(Work to complete): Locate the line bearing "have hk : k" in the material below, then reproduce it and each following line up to and including the line bearing "simp [e0, e1, e2]".

(Entries provided):
-- pv_equiv track=rewrite | github.com/seoym3919/STO2_PIPELINE | ICA_reduc0.py | ExpandMask
-- ===== SOURCE A (Python) =====
-- def ExpandMask(input, iters):
-- 	"""
-- 	Expands the True area in an array 'input'.
-- 	Expansion occurs in the horizontal and vertical directions by one
-- 	cell, and is repeated 'iters' times.
-- 	"""
-- 	Len = len(input)
-- 	output = input.copy()
-- 	for iter in range(0,iters):
-- 		for y in range(1,Len-1):
-- 			if (input[y]):
-- 				output[y-1] = True
-- 				output[y]   = True
-- 				output[y+1] = True
-- 		input = output.copy()
-- 	return output
-- ===== SOURCE B (Python) =====
-- def _scan(src, big):
--     # per position: distance to nearest True at or before it, capped at big
--     out = []
--     d = big
--     for s in src:
--         d = 0 if s else min(d + 1, big)
--         out.append(d)
--     return out
--
-- def ExpandMask(input, iters):
--     Len = len(input)
--     t = min(iters, Len - 1)          # a nearest-source distance never exceeds Len-1
--     if t < 0:
--         return input.copy()
--     src = [0 < i < Len - 1 and v for i, v in enumerate(input)]   # only interior Trues expand
--     big = Len + 2                    # sentinel: farther than any real distance
--     left = _scan(src, big)
--     right = _scan(src[::-1], big)[::-1]
--     return [v or left[i] <= t or right[i] <= t for i, v in enumerate(input)]
-- ===== Notes on version B (the rewrite author's own statement) =====
-- stated objective: faster
-- what changed: A dilates the mask by one cell per iteration, rescanning the whole array iters times; B computes, in one forward and one backward pass, each cell's distance to the nearest interior True and marks cells whose distance is at most min(iters, Len-1).
import Mathlib
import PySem

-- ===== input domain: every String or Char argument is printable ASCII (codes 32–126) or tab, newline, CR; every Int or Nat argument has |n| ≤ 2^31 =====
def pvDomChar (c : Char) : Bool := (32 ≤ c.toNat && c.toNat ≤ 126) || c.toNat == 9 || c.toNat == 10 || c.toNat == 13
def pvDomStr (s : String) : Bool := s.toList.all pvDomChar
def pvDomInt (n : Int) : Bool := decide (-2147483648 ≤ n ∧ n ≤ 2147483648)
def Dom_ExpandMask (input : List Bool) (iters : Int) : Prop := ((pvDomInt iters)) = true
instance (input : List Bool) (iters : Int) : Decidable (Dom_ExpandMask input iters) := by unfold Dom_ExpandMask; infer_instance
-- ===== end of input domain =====

-- B replaces the iterated O(iters·Len) dilation by a two-pass nearest-interior-True distance scan, O(Len).
-- A copies its list argument and never mutates the caller's list; equivalence is about the return value.

-- ===== PORT A =====
-- inner 'for y in range(1, Len-1)' loop; all indices y-1, y, y+1 are in range, so pyGetD/pySetD are exact
def innerLoopA (Len : Int) (inp out : List Bool) : List Bool :=
  (PySem.List.pyRange 1 (Len - 1) 1).foldl
    (fun out y =>
      if PySem.List.pyGetD inp y false then
        PySem.List.pySetD (PySem.List.pySetD (PySem.List.pySetD out (y - 1) true) y true) (y + 1) true
      else out) out

def ExpandMask (input : List Bool) (iters : Int) : List Bool :=
  let Len : Int := input.length
  ((PySem.List.pyRange 0 iters 1).foldl
    (fun (st : List Bool × List Bool) _ =>
      let output := innerLoopA Len st.1 st.2
      (output, output)) (input, input)).2

-- ===== PORT B =====
-- running 'd = 0 if s else min(d+1, big)' append-loop of Source B's _scan, as structural recursion
def scanB (big : Int) : List Bool → Int → List Int
  | [], _ => []
  | s :: rest, d =>
    let d' := if s then (0 : Int) else min (d + 1) big
    d' :: scanB big rest d'

def ExpandMask_alt (input : List Bool) (iters : Int) : List Bool :=
  let Len : Int := input.length
  let t := min iters (Len - 1)
  if t < 0 then input
  else
    -- src[i] = (0 < i < Len-1 and input[i]); src[::-1] is reverse (PySem.List.slice?_none_none_neg_one)
    let src := (PySem.List.enumerate input 0).map (fun p => decide (0 < p.1 ∧ p.1 < Len - 1) && p.2)
    let big := Len + 2
    let left := scanB big src big
    let right := (scanB big src.reverse big).reverse
    (PySem.List.enumerate input 0).map
      (fun p => p.2 || decide (PySem.List.pyGetD left p.1 big ≤ t)
                    || decide (PySem.List.pyGetD right p.1 big ≤ t))

-- ===== PRECONDITION & SPEC =====
def Spec_ExpandMask (input : List Bool) (iters : Int) (out : List Bool) : Prop := out = ExpandMask_alt input iters
instance (input : List Bool) (iters : Int) (out : List Bool) : Decidable (Spec_ExpandMask input iters out) := by unfold Spec_ExpandMask; infer_instance

-- ===== CLAIM (what is proved, stated in full; the proofs are below) =====
def Claim_equal_ExpandMask : Prop := ∀ (input : List Bool) (iters : Int), Dom_ExpandMask input iters → Spec_ExpandMask input iters (ExpandMask input iters)

-- ===== LEMMAS AND PROOFS =====

-- 'input[i] is True, or some interior True of input lies within distance k of i'
def NearP (m : List Bool) (k : Nat) (i : Nat) : Prop :=
  m.getD i false = true ∨
    ∃ j < m.length, 1 ≤ j ∧ j + 1 < m.length ∧ m.getD j false = true ∧ i ≤ j + k ∧ j ≤ i + k

-- Bool form of NearP
def nearB (m : List Bool) (k : Nat) (i : Nat) : Bool :=
  m.getD i false ||
    (List.range m.length).any (fun j =>
      decide (1 ≤ j) && decide (j + 1 < m.length) && m.getD j false &&
      decide (i ≤ j + k) && decide (j ≤ i + k))

-- the common characterisation both ports are proved equal to
def maskSpec (m : List Bool) (k : Nat) : List Bool :=
  (List.range m.length).map (fun i => nearB m k i)

lemma nearB_iff (m : List Bool) (k i : Nat) : nearB m k i = true ↔ NearP m k i := by
  simp [nearB, NearP, List.any_eq_true]
  tauto

-- A's inner loop over Nat indices
def step3 (m out : List Bool) (k : Nat) : List Bool :=
  if m.getD (k + 1) false then ((out.set k true).set (k + 1) true).set (k + 2) true else out

def F (L : Nat) (m : List Bool) : List Bool := (List.range (L - 2)).foldl (step3 m) m


lemma getD_set_true (l : List Bool) (n i : Nat) :
    (l.set n true).getD i false = ((decide (i = n) && decide (n < l.length)) || l.getD i false) := by
  by_cases h : i = n
  · subst h
    by_cases h2 : i < l.length
    · simp [h2, List.getD_eq_getElem?_getD]
    · rw [List.set_eq_of_length_le (by omega)]; simp [h2]
  · simp [h, List.getD_eq_getElem?_getD, List.getElem?_set_ne (fun hh => h hh.symm)]

lemma step3_length (m out : List Bool) (k : Nat) : (step3 m out k).length = out.length := by
  unfold step3; split <;> simp

lemma foldl_step3_length (m : List Bool) (ys : List Nat) (out : List Bool) :
    (ys.foldl (step3 m) out).length = out.length := by
  induction ys generalizing out with
  | nil => rfl
  | cons k ys ih => rw [List.foldl_cons, ih, step3_length]

lemma foldl_step3_getD (m : List Bool) (ys : List Nat) (out : List Bool) (i : Nat)
    (hys : ∀ k ∈ ys, k + 2 < out.length) :
    (ys.foldl (step3 m) out).getD i false =
      (out.getD i false ||
        ys.any (fun k => m.getD (k + 1) false &&
          (decide (i = k) || decide (i = k + 1) || decide (i = k + 2)))) := by
  induction ys generalizing out with
  | nil => simp
  | cons k ys ih =>
    rw [List.foldl_cons, ih _ (by intro a ha; rw [step3_length]; exact hys a (by simp [ha]))]
    have hk : k + 2 < out.length := hys k (by simp)
    unfold step3
    by_cases hm : m.getD (k + 1) false = true
    · simp only [hm, if_true, List.any_cons, getD_set_true, List.length_set]
      have h0 : k < out.length := by omega
      have h1 : k + 1 < out.length := by omega
      simp only [h0, h1, hk, decide_true, Bool.and_true]
      cases hout : out.getD i false <;>
        by_cases e0 : i = k <;> by_cases e1 : i = k + 1 <;> by_cases e2 : i = k + 2 <;>
          simp [e0, e1, e2]
    · simp only [Bool.not_eq_true] at hm
      simp [List.getD_eq_getElem?_getD] at hm ⊢
      simp [hm]

lemma maskSpec_length (m : List Bool) (k : Nat) : (maskSpec m k).length = m.length := by
  simp [maskSpec]

lemma maskSpec_getD (m : List Bool) (k j : Nat) (hj : j < m.length) :
    (maskSpec m k).getD j false = nearB m k j := by
  unfold maskSpec
  rw [List.getD_eq_getElem _ _ (by simpa using hj), List.getElem_map, List.getElem_range]

lemma F_eq_maskSpec (m : List Bool) : F m.length m = maskSpec m 1 := by
  apply List.ext_getElem
  · unfold F maskSpec; rw [foldl_step3_length]; simp
  · intro i h1 h2
    have hlen : (F m.length m).length = m.length := by unfold F; rw [foldl_step3_length]
    have hi : i < m.length := by rwa [hlen] at h1
    rw [← List.getD_eq_getElem _ false h1, ← List.getD_eq_getElem _ false h2,
        maskSpec_getD m 1 i hi]
    unfold F
    rw [foldl_step3_getD m _ _ _ (by intro k hk; simp at hk; omega)]
    rw [Bool.eq_iff_iff, nearB_iff]
    unfold NearP
    simp only [Bool.or_eq_true, List.any_eq_true, List.mem_range, Bool.and_eq_true,
      decide_eq_true_eq]
    constructor
    · rintro (h | ⟨k, hk, hm, hor⟩)
      · exact Or.inl h
      · exact Or.inr ⟨k + 1, by omega, by omega, by omega, hm, by omega, by omega⟩
    · rintro (h | ⟨j, hj, h1j, h2j, hmj, hle1, hle2⟩)
      · exact Or.inl h
      · exact Or.inr ⟨j - 1, by omega, by rwa [show j - 1 + 1 = j by omega], by omega⟩

lemma maskSpec_zero (m : List Bool) : maskSpec m 0 = m := by
  apply List.ext_getElem
  · simp [maskSpec]
  · intro i h1 h2
    unfold maskSpec
    rw [List.getElem_map, List.getElem_range, ← List.getD_eq_getElem _ false h2]
    rw [Bool.eq_iff_iff, nearB_iff]
    unfold NearP
    constructor
    · rintro (h | ⟨j, hj, hj1, hj2, hg, a, b⟩)
      · exact h
      · have : j = i := by omega
        subst this; exact hg
    · intro h; exact Or.inl h

lemma nearB_compose (m : List Bool) (n i : Nat) (hi : i < m.length) :
    nearB (maskSpec m n) 1 i = nearB m (n + 1) i := by
  rw [Bool.eq_iff_iff, nearB_iff, nearB_iff]
  constructor
  · rintro (h | ⟨j, hj, h1, h2, hget, hle1, hle2⟩)
    · rw [maskSpec_getD m n i hi, nearB_iff] at h
      rcases h with h | ⟨j, hj, h1, h2, hg, a, b⟩
      · exact Or.inl h
      · exact Or.inr ⟨j, hj, h1, h2, hg, by omega, by omega⟩
    · rw [maskSpec_length] at hj h2
      rw [maskSpec_getD m n j (by omega), nearB_iff] at hget
      rcases hget with h | ⟨j', hj', h1', h2', hg', a', b'⟩
      · exact Or.inr ⟨j, hj, h1, h2, h, by omega, by omega⟩
      · exact Or.inr ⟨j', hj', h1', h2', hg', by omega, by omega⟩
  · rintro (h | ⟨j, hj, h1, h2, hget, hle1, hle2⟩)
    · refine Or.inl ?_
      rw [maskSpec_getD m n i hi, nearB_iff]; exact Or.inl h
    · by_cases hnear : i ≤ j + n ∧ j ≤ i + n
      · refine Or.inl ?_
        rw [maskSpec_getD m n i hi, nearB_iff]
        exact Or.inr ⟨j, hj, h1, h2, hget, hnear.1, hnear.2⟩
      · by_cases hlt : i < j
        · refine Or.inr ⟨i + 1, by rw [maskSpec_length]; omega, by omega,
            by rw [maskSpec_length]; omega, ?_, by omega, by omega⟩
          rw [maskSpec_getD m n (i + 1) (by omega), nearB_iff]
          exact Or.inr ⟨j, hj, h1, h2, hget, by omega, by omega⟩
        · refine Or.inr ⟨i - 1, by rw [maskSpec_length]; omega, by omega,
            by rw [maskSpec_length]; omega, ?_, by omega, by omega⟩
          rw [maskSpec_getD m n (i - 1) (by omega), nearB_iff]
          exact Or.inr ⟨j, hj, h1, h2, hget, by omega, by omega⟩

lemma maskSpec_maskSpec (m : List Bool) (n : Nat) :
    maskSpec (maskSpec m n) 1 = maskSpec m (n + 1) := by
  apply List.ext_getElem
  · simp [maskSpec]
  · intro i h1 h2
    unfold maskSpec
    simp only [List.getElem_map, List.getElem_range]
    exact nearB_compose m n i (by simpa [maskSpec] using h2)

lemma iter_char (m : List Bool) (n : Nat) : (F m.length)^[n] m = maskSpec m n := by
  induction n with
  | zero => simpa using (maskSpec_zero m).symm
  | succ n ih =>
    rw [Function.iterate_succ_apply', ih]
    have h : m.length = (maskSpec m n).length := (maskSpec_length m n).symm
    rw [h, F_eq_maskSpec, maskSpec_maskSpec]

lemma foldl_diag {α β : Type} (g : β → β → β) (l : List α) (m : β) :
    l.foldl (fun st _ => (g st.1 st.2, g st.1 st.2)) (m, m)
      = ((fun x => g x x)^[l.length] m, (fun x => g x x)^[l.length] m) := by
  induction l generalizing m with
  | nil => rfl
  | cons a l ih => simp [List.foldl_cons, ih, Function.iterate_succ_apply]

lemma innerLoopA_eq (L : Nat) (inp out : List Bool) :
    innerLoopA (L : Int) inp out = (List.range (L - 2)).foldl (step3 inp) out := by
  unfold innerLoopA
  rw [PySem.List.pyRange_one]
  have h2 : ((L : Int) - 1 - 1).toNat = L - 2 := by omega
  rw [h2, List.foldl_map]
  apply PySem.List.foldl_congr_mem
  intro acc k _
  have e1 : (1 : Int) + (k : Int) = ((k + 1 : Nat) : Int) := by push_cast; ring
  have e2 : (1 : Int) + (k : Int) - 1 = ((k : Nat) : Int) := by ring
  have e3 : (1 : Int) + (k : Int) + 1 = ((k + 2 : Nat) : Int) := by push_cast; ring
  rw [e2, e3, e1]
  simp only [PySem.List.pyGetD_natCast, PySem.List.pySetD_natCast]
  rfl

lemma A_char (input : List Bool) (iters : Int) :
    ExpandMask input iters = maskSpec input iters.toNat := by
  unfold ExpandMask
  show ((PySem.List.pyRange 0 iters 1).foldl
    (fun (st : List Bool × List Bool) _ =>
      (innerLoopA (input.length : Int) st.1 st.2, innerLoopA (input.length : Int) st.1 st.2))
    (input, input)).2 = _
  rw [foldl_diag, PySem.List.length_pyRange_one]
  simp only [sub_zero]
  have hfun : (fun x => innerLoopA ((input.length : Nat) : Int) x x) = F input.length := by
    funext x; rw [innerLoopA_eq]; rfl
  rw [hfun]
  exact iter_char input iters.toNat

(Task solution):
    have hk : k + 2 < out.length := hys k (by simp)
    unfold step3
    by_cases hm : m.getD (k + 1) false = true
    · simp only [hm, if_true, List.any_cons, getD_set_true, List.length_set]
      have h0 : k < out.length := by omega
      have h1 : k + 1 < out.length := by omega
      simp only [h0, h1, hk, decide_true, Bool.and_true]
      cases hout : out.getD i false <;>
        by_cases e0 : i = k <;> by_cases e1 : i = k + 1 <;> by_cases e2 : i = k + 2 <;>
          simp [e0, e1, e2]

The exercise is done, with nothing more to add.